# Bogoliubov transformation / Interpretation of diagonalized Hamiltonian

Hey,

I consider a diagonalized Hamiltonian:

$H=\sum\limits_{k} \underbrace{ (\epsilon_{k} u_{k}^2 -\epsilon_{k} v_{k}^2 -2\Delta u_{k} v_{k} )}_{E_{k}}(d_{k \uparrow}^{\dagger}d_{k \uparrow} + d_{k \downarrow}^{\dagger}d_{k \downarrow}) +const$
with fermionic creation and annihilation operators.

From solution I know that: $E_{k} =\sqrt{\Delta^2 +\epsilon_{k}^2}$ but how can I get this result?
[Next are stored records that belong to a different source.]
-- pv_equiv track=rewrite | github.com/andre-tm-hui/LearningTetris | submission/heuristics.py | score_bumps
-- ===== SOURCE A (Python) =====
-- def score_bumps(board_highest):
-- 	jagged_score = 0
-- 	slope_score = 0
-- 	for x in range(8):
-- 		diff = board_highest[x] - board_highest[x+1]
-- 		jagged_score += abs(diff)
-- 		slope_score -= diff
--
-- 	return jagged_score, slope_score
-- ===== SOURCE B (Python) =====
-- def score_bumps(board_highest):
-- 	jagged_score = sum(abs(board_highest[x] - board_highest[x+1]) for x in range(8))
-- 	slope_score = board_highest[8] - board_highest[0]
-- 	return jagged_score, slope_score
-- ===== Notes on version B (the rewrite author's own statement) =====
-- stated objective: simpler
-- what changed: The running slope accumulation over the 8 differences is replaced by its telescoping closed form board_highest[8] - board_highest[0], and the jagged sum becomes a single comprehension; no loop state is maintained.
import Mathlib
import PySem

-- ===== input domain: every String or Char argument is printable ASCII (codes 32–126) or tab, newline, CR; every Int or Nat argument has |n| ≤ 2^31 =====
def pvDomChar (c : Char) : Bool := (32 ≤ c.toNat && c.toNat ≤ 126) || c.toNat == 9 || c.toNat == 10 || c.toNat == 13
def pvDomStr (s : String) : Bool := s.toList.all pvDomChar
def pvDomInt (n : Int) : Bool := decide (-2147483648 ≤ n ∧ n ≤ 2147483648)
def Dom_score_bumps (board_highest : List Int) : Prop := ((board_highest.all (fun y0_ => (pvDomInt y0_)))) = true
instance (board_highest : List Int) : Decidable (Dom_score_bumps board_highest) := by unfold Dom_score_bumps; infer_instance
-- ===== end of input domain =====

-- B replaces A's running slope accumulator with its telescoping closed form bh[8] - bh[0] (objective: simpler).

-- ===== PORT A =====
-- loop over range(8) carrying the pair (jagged_score, slope_score); pyGet? with getD is exact under Pre_ (indices 0..8 are in range)
def score_bumps (board_highest : List Int) : Int × Int :=
  (PySem.List.pyRange 0 8 1).foldl
    (fun (acc : Int × Int) x =>
      let diff := (PySem.List.pyGet? board_highest x).getD 0 - (PySem.List.pyGet? board_highest (x + 1)).getD 0
      (acc.1 + |diff|, acc.2 - diff))
    (0, 0)

-- ===== PORT B =====
def score_bumps_alt (board_highest : List Int) : Int × Int :=
  let jagged_score :=
    ((PySem.List.pyRange 0 8 1).map
      (fun x => |(PySem.List.pyGet? board_highest x).getD 0 - (PySem.List.pyGet? board_highest (x + 1)).getD 0|)).sum
  let slope_score := (PySem.List.pyGet? board_highest 8).getD 0 - (PySem.List.pyGet? board_highest 0).getD 0
  (jagged_score, slope_score)

-- ===== PRECONDITION & SPEC =====
-- Pre_ excludes exactly the boards with fewer than 9 columns, on which A raises IndexError at board_highest[x+1].
def Pre_score_bumps (board_highest : List Int) : Prop := 9 ≤ board_highest.length
instance (board_highest : List Int) : Decidable (Pre_score_bumps board_highest) := by unfold Pre_score_bumps; infer_instance
def pvWitness_score_bumps : List Int := [3, 1, 4, 1, 5, 9, 2, 6, 5]

def Spec_score_bumps (board_highest : List Int) (out : Int × Int) : Prop := out = score_bumps_alt board_highest
instance (board_highest : List Int) (out : Int × Int) : Decidable (Spec_score_bumps board_highest out) := by unfold Spec_score_bumps; infer_instance

-- ===== CLAIM (what is proved, stated in full; the proofs are below) =====
def Claim_equal_score_bumps : Prop := ∀ (board_highest : List Int), Dom_score_bumps board_highest → Pre_score_bumps board_highest → Spec_score_bumps board_highest (score_bumps board_highest)

-- ===== LEMMAS AND PROOFS =====

-- ===== VERDICT (by name: the statement is the Claim_ definition above) =====
theorem score_bumps_spec : Claim_equal_score_bumps := by
  intro bh _ hpre
  unfold Pre_score_bumps at hpre
  rcases bh with _ | ⟨a0, bh⟩; · simp at hpre
  rcases bh with _ | ⟨a1, bh⟩; · simp at hpre
  rcases bh with _ | ⟨a2, bh⟩; · simp at hpre
  rcases bh with _ | ⟨a3, bh⟩; · simp at hpre
  rcases bh with _ | ⟨a4, bh⟩; · simp at hpre
  rcases bh with _ | ⟨a5, bh⟩; · simp at hpre
  rcases bh with _ | ⟨a6, bh⟩; · simp at hpre
  rcases bh with _ | ⟨a7, bh⟩; · simp at hpre
  rcases bh with _ | ⟨a8, bh⟩; · simp at hpre
  unfold Spec_score_bumps score_bumps score_bumps_alt
  have hr : PySem.List.pyRange 0 8 1 =
      [((0:Nat):Int), ((1:Nat):Int), ((2:Nat):Int), ((3:Nat):Int),
       ((4:Nat):Int), ((5:Nat):Int), ((6:Nat):Int), ((7:Nat):Int)] := by decide
  have hc : ∀ k : Nat, ((k:Int) + 1) = (((k+1:Nat)):Int) := by intro k; push_cast; ring
  have g8 : PySem.List.pyGet? (a0 :: a1 :: a2 :: a3 :: a4 :: a5 :: a6 :: a7 :: a8 :: bh) 8
      = some a8 := by
    rw [PySem.List.pyGet?_of_nonneg (h := by norm_num)]; rfl
  have g0 : PySem.List.pyGet? (a0 :: a1 :: a2 :: a3 :: a4 :: a5 :: a6 :: a7 :: a8 :: bh) 0
      = some a0 := by
    rw [PySem.List.pyGet?_of_nonneg (h := by norm_num)]; rfl
  simp only [hr, List.foldl_cons, List.foldl_nil, List.map_cons, List.map_nil,
    List.sum_cons, List.sum_nil, hc, g8, g0, PySem.List.pyGet?_natCast]
  simp [Prod.ext_iff]
  ring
Things I even know is that: $u_k^2 + v_k^2 =1$ and:
$\sum\limits_k \underbrace{( -2\epsilon_k u_k v_k +\Delta v_k^2 -\Delta u_k ^2 )}_{\stackrel{!}{=}0} (d_{k \uparrow}^{\dagger}d_{k \downarrow}^{\dagger} + d_{k \downarrow}d_{k \uparrow})$.

Thank you guys!!!

Things I even know is that: $u_k^2 + v_k^2 =1$ and:
$( -2\epsilon_k u_k v_k +\Delta v_k^2 -\Delta u_k ^2 )=0$.